Wer viel fliegt, kennt die immer länger werdende Liste von zunächst versteckten Nebenkosten bei der Ticketbuchung. Gepäck aufgeben? Kostet extra. Sitz am Gang, vielleicht etwas mehr Beinfreiheit? Gegen Gebühr. Man wartet nur darauf, dass bald Stehplätze eingeführt werden. Nur wer aufzahlt, darf sitzen.
Das könnte auch ein akutes Problem der Air India lösen: den Mangel an neuen Flugzeugsitzen. Die Nachrichtenagentur Reuters berichtet, dass die indische Airline ihrem Ziel, wieder „eine Fluggesellschaft von Weltklasse“ zu werden, nicht näherkommt, weil Ersatzteile für die überalterte Flotte fehlen. Viele Air-India-Maschinen wirken tatsächlich ganz schön abgewohnt, die Bordbildschirme sind trübe, die Nackenstützen speckig. Verspätungen sind außerdem häufig.
Lange Bahnfahrten finden nur Touristen romantisch
Bei Inlandsflügen sind viele Inderinnen und Inder auf die neuere und günstige Fluglinie Indigo umgestiegen, bei der man auch nicht viel schlechter behandelt wird. Indien ist, wie ganz Süd- und Südostasien, ein boomender Flugreisemarkt, alleine schon wegen der 1,4 Milliarden Einwohner und den weiterhin hohen Geburtenraten. Flugscham ist obendrein ein Fremdwort – und mit der überfüllten Bahn dauert es Tage, um das riesige Land zu bereisen. Das finden nur Touristen romantisch.
Da Flugreisen im Gegensatz zu dem, was man noch vor drei Jahren in der Pandemie dachte, auch in Zukunft viel Gewinn für die Betreiber versprechen, lohnen sich Investments. Singapore Airlines, die von November an 25 Prozent von Air India halten werden, stellen alleine 600 Millionen US-Dollar für die Modernisierung der indischen Schwestergesellschaft bereit.
Über die sogenannte Star Alliance sind beide Fluglinien auch mit der Lufthansa verbunden. Wer die Marken dieser Allianz bucht, erhält Meilen, die man auch bei anderen Linien in Upgrades oder mehr Beinfreiheit investieren können soll, statt wieder extra zahlen zu müssen. Allerdings haben manche Buchungswillige den Eindruck, dass das häufig nur bei frühzeitiger Anfrage funktioniert und wenn der zweite Mittwoch im Monat auf einen Vollmond fällt.
Um den Ruf der Air India wiederherzustellen und solvente Fluggäste für Nonstop-Flüge auf wichtigen internationalen Strecken anzulocken, sollten möglichst schnell Flugzeuge mit erstklassigen Premium-Sitzen angeboten werden.

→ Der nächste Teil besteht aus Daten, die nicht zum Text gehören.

-- pv_equiv track=rewrite | github.com/hyunjun/practice | python/problem-ETC/minimum_time_visiting_all_points.py | minTimeToVisitAllPoints0
-- ===== SOURCE A (Python) =====
-- def minTimeToVisitAllPoints0(points):
--     """
--     :type points: List[List[int]]
--     :rtype: int
--     """
--
--     def getCount(s, e):
--         c, cnt = s, 0
--         while c[0] != e[0] or c[1] != e[1]:
--             if c[0] < e[0]:
--                 c[0] += 1
--             elif c[0] > e[0]:
--                 c[0] -= 1
--             if c[1] < e[1]:
--                 c[1] += 1
--             elif c[1] > e[1]:
--                 c[1] -= 1
--             cnt += 1
--         return cnt
--
--     return sum([getCount(points[i - 1], points[i]) for i in range(1, len(points))])
-- ===== SOURCE B (Python) =====
-- def minTimeToVisitAllPoints0(points):
--     """
--     :type points: List[List[int]]
--     :rtype: int
--     """
--     total = 0
--     for p, q in zip(points, points[1:]):
--         total += max(abs(q[0] - p[0]), abs(q[1] - p[1]))
--     return total
-- ===== Notes on version B (the rewrite author's own statement) =====
-- stated objective: faster
-- what changed: Replaces A's unit-step simulation loop (one iteration per grid step between each pair of points, mutating the input in place) by the closed-form Chebyshev distance max(|dx|,|dy|) summed over consecutive pairs in one pass; B does not mutate its argument.
import Mathlib
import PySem

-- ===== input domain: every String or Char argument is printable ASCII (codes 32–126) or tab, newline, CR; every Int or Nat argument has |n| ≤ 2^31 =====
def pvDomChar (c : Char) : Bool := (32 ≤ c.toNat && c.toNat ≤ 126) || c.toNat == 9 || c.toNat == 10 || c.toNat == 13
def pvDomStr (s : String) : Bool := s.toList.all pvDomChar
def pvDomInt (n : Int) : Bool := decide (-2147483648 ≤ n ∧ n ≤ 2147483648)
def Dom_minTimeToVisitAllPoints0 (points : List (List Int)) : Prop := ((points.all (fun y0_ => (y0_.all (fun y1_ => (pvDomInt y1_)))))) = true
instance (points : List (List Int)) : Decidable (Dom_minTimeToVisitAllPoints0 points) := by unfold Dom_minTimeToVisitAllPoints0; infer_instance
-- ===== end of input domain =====

-- B replaces A's unit-step walk between consecutive points by the closed-form Chebyshev
-- distance max(|dx|,|dy|) per pair (faster: one step per pair instead of one per grid unit).
-- NOTE: Python A mutates its argument `points` in place (drags each point onto the next);
-- B does not. The equivalence proved here is about the RETURN value only.

-- ===== PORT A =====
-- one step of the while-loop body on one coordinate
def pvStep (c e : Int) : Int := if c < e then c + 1 else if c > e then c - 1 else c

-- the `while c[0] != e[0] or c[1] != e[1]` loop of getCount, counting iterations;
-- the fuel is only a totality guard (the loop needs max(|dx|,|dy|) ≤ fuel iterations)
def pvGetCountLoop : Nat → Int → Int → Int → Int → Int
  | 0, _, _, _, _ => 0
  | fuel + 1, c0, c1, e0, e1 =>
    if c0 ≠ e0 ∨ c1 ≠ e1 then
      pvGetCountLoop fuel (pvStep c0 e0) (pvStep c1 e1) e0 e1 + 1
    else 0

def pvGetCount (c0 c1 e0 e1 : Int) : Int :=
  pvGetCountLoop ((e0 - c0).natAbs + (e1 - c1).natAbs) c0 c1 e0 e1

-- points[i][j]; Pre_ guarantees the indices are in range, so the default 0 is never used
def pvCoord (points : List (List Int)) (i j : Int) : Int :=
  PySem.List.pyGetD (PySem.List.pyGetD points i []) j 0

def minTimeToVisitAllPoints0 (points : List (List Int)) : Int :=
  ((PySem.List.pyRange 1 (points.length : Int) 1).map (fun i =>
      pvGetCount (pvCoord points (i - 1) 0) (pvCoord points (i - 1) 1)
                 (pvCoord points i 0) (pvCoord points i 1))).sum

-- ===== PORT B =====
-- `for p, q in zip(points, points[1:]): total += max(abs(q[0]-p[0]), abs(q[1]-p[1]))`
def minTimeToVisitAllPoints0_alt (points : List (List Int)) : Int :=
  (List.zip points (PySem.List.slice points (some 1) none)).foldl
    (fun total pq =>
      total + max |pq.2.getD 0 0 - pq.1.getD 0 0| |pq.2.getD 1 0 - pq.1.getD 1 0|) 0

-- ===== PRECONDITION & SPEC =====
-- Pre_ excludes exactly the inputs on which Python A raises IndexError: a list of at least
-- two points one of which has fewer than two coordinates (B raises there as well).
def Pre_minTimeToVisitAllPoints0 (points : List (List Int)) : Prop :=
  points.length ≤ 1 ∨ ∀ p ∈ points, 2 ≤ p.length
instance (points : List (List Int)) : Decidable (Pre_minTimeToVisitAllPoints0 points) := by
  unfold Pre_minTimeToVisitAllPoints0; infer_instance

def pvWitness_minTimeToVisitAllPoints0 : List (List Int) := [[1, 1], [3, 4], [-1, 0]]

def Spec_minTimeToVisitAllPoints0 (points : List (List Int)) (out : Int) : Prop := out = minTimeToVisitAllPoints0_alt points
instance (points : List (List Int)) (out : Int) : Decidable (Spec_minTimeToVisitAllPoints0 points out) := by unfold Spec_minTimeToVisitAllPoints0; infer_instance

-- ===== CLAIM (what is proved, stated in full; the proofs are below) =====
def Claim_equal_minTimeToVisitAllPoints0 : Prop := ∀ (points : List (List Int)), Dom_minTimeToVisitAllPoints0 points → Pre_minTimeToVisitAllPoints0 points → Spec_minTimeToVisitAllPoints0 points (minTimeToVisitAllPoints0 points)

-- ===== LEMMAS AND PROOFS =====

lemma pvGetCountLoop_eq (fuel : Nat) (c0 c1 e0 e1 : Int)
    (h : max (e0 - c0).natAbs (e1 - c1).natAbs ≤ fuel) :
    pvGetCountLoop fuel c0 c1 e0 e1 = max |e0 - c0| |e1 - c1| := by
  induction fuel generalizing c0 c1 with
  | zero =>
    simp only [pvGetCountLoop, Int.abs_eq_natAbs]; omega
  | succ n ih =>
    simp only [pvGetCountLoop]
    split_ifs with hc
    · rw [ih (pvStep c0 e0) (pvStep c1 e1)
        (by simp only [pvStep]; split_ifs <;> omega)]
      simp only [pvStep]
      split_ifs <;> simp only [Int.abs_eq_natAbs] <;> omega
    · push Not at hc
      simp only [Int.abs_eq_natAbs]; omega

-- A's unit-step walk between (c0,c1) and (e0,e1) takes exactly max(|dx|,|dy|) iterations
lemma pvGetCount_eq (c0 c1 e0 e1 : Int) :
    pvGetCount c0 c1 e0 e1 = max |e0 - c0| |e1 - c1| := by
  unfold pvGetCount
  exact pvGetCountLoop_eq _ _ _ _ _ (by omega)

-- the Chebyshev summand of one consecutive pair
def pvCheb (pq : List Int × List Int) : Int :=
  max |pq.2.getD 0 0 - pq.1.getD 0 0| |pq.2.getD 1 0 - pq.1.getD 1 0|

lemma pvCoord_natCast (points : List (List Int)) (k : Nat) (j : Int) :
    pvCoord points (k : Int) j = PySem.List.pyGetD (points.getD k []) j 0 := by
  simp [pvCoord, PySem.List.pyGetD_natCast]

-- index-based consecutive pairs = zip with the tail
lemma map_range_eq_map_zip (points : List (List Int)) :
    (List.range (points.length - 1)).map (fun k =>
        pvCheb (points.getD k [], points.getD (k + 1) [])) =
      (points.zip (points.drop 1)).map pvCheb := by
  induction points with
  | nil => simp
  | cons p tl ih =>
    cases tl with
    | nil => simp
    | cons q rest =>
      simp only [List.length_cons, Nat.add_sub_cancel, List.range_succ_eq_map,
        List.map_cons, List.map_map, List.drop_one, List.tail_cons, List.zip_cons_cons]
      refine List.cons_eq_cons.mpr ⟨rfl, ?_⟩
      simp only [List.length_cons, Nat.add_sub_cancel, List.drop_one, List.tail_cons] at ih
      rw [← ih]
      simp [Function.comp]

lemma alt_eq_sum (points : List (List Int)) :
    minTimeToVisitAllPoints0_alt points = ((points.zip (points.drop 1)).map pvCheb).sum := by
  unfold minTimeToVisitAllPoints0_alt
  rw [show PySem.List.slice points (some 1) none = points.drop 1 by
    simp [PySem.List.slice_from]]
  rw [PySem.List.foldl_add]
  simp only [Int.zero_add, List.drop_one]
  rfl

lemma a_eq_sum (points : List (List Int)) :
    minTimeToVisitAllPoints0 points =
      ((List.range (points.length - 1)).map (fun k =>
        pvCheb (points.getD k [], points.getD (k + 1) []))).sum := by
  unfold minTimeToVisitAllPoints0
  rw [PySem.List.pyRange_one]
  rw [List.map_map]
  congr 1
  have hlen : ((points.length : Int) - 1).toNat = points.length - 1 := by omega
  rw [hlen]
  apply List.map_congr_left
  intro k hk
  simp only [Function.comp]
  have h1 : (1 : Int) + (k : Int) = ((k + 1 : Nat) : Int) := by push_cast; ring
  rw [h1]
  rw [show ((k + 1 : Nat) : Int) - 1 = ((k : Nat) : Int) by omega]
  simp only [pvCoord_natCast, pvGetCount_eq, pvCheb, PySem.List.pyGetD_ofNat']

-- ===== VERDICT (by name: the statement is the Claim_ definition above) =====
theorem minTimeToVisitAllPoints0_spec : Claim_equal_minTimeToVisitAllPoints0 := by
  intro points _ _
  unfold Spec_minTimeToVisitAllPoints0
  rw [a_eq_sum, alt_eq_sum, map_range_eq_map_zip]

Allein in diesem Monat wurden Modernisierungsaufträge in Höhe von 400 Millionen US-Dollar rausgegeben, die Umrüstung von 40 Großraumflugzeugen allerdings auf Anfang 2025 verschoben, da es zu Verzögerungen bei der Lieferung von Business- und First-Class-Sitzen kam. Die Sitzhersteller wiederum erklärten, dass sie mit einem Mangel an Fachkräften und Kapazitäten zu kämpfen haben, so der Air-India-Vorstandsvorsitzende Campbell Wilson am Freitag.
Das Problem haben derzeit alle Airlines, doch für Air India ist es „akuter“, sagt Wilson, weil zum Beispiel die Fluggesellschaften Emirates oder Qatar Airways, mit denen man international konkurriert, über eine viel modernere Flotte verfügen. Das mit den Stehplätzen in Flugzeugen ist übrigens kein Witz. 2012, auf dem Höhepunkt des Billigflugbooms, ging Ryanair der Frage nach, ob das möglich wäre. Der Versuch scheiterte an den Flugsicherungsbehörden.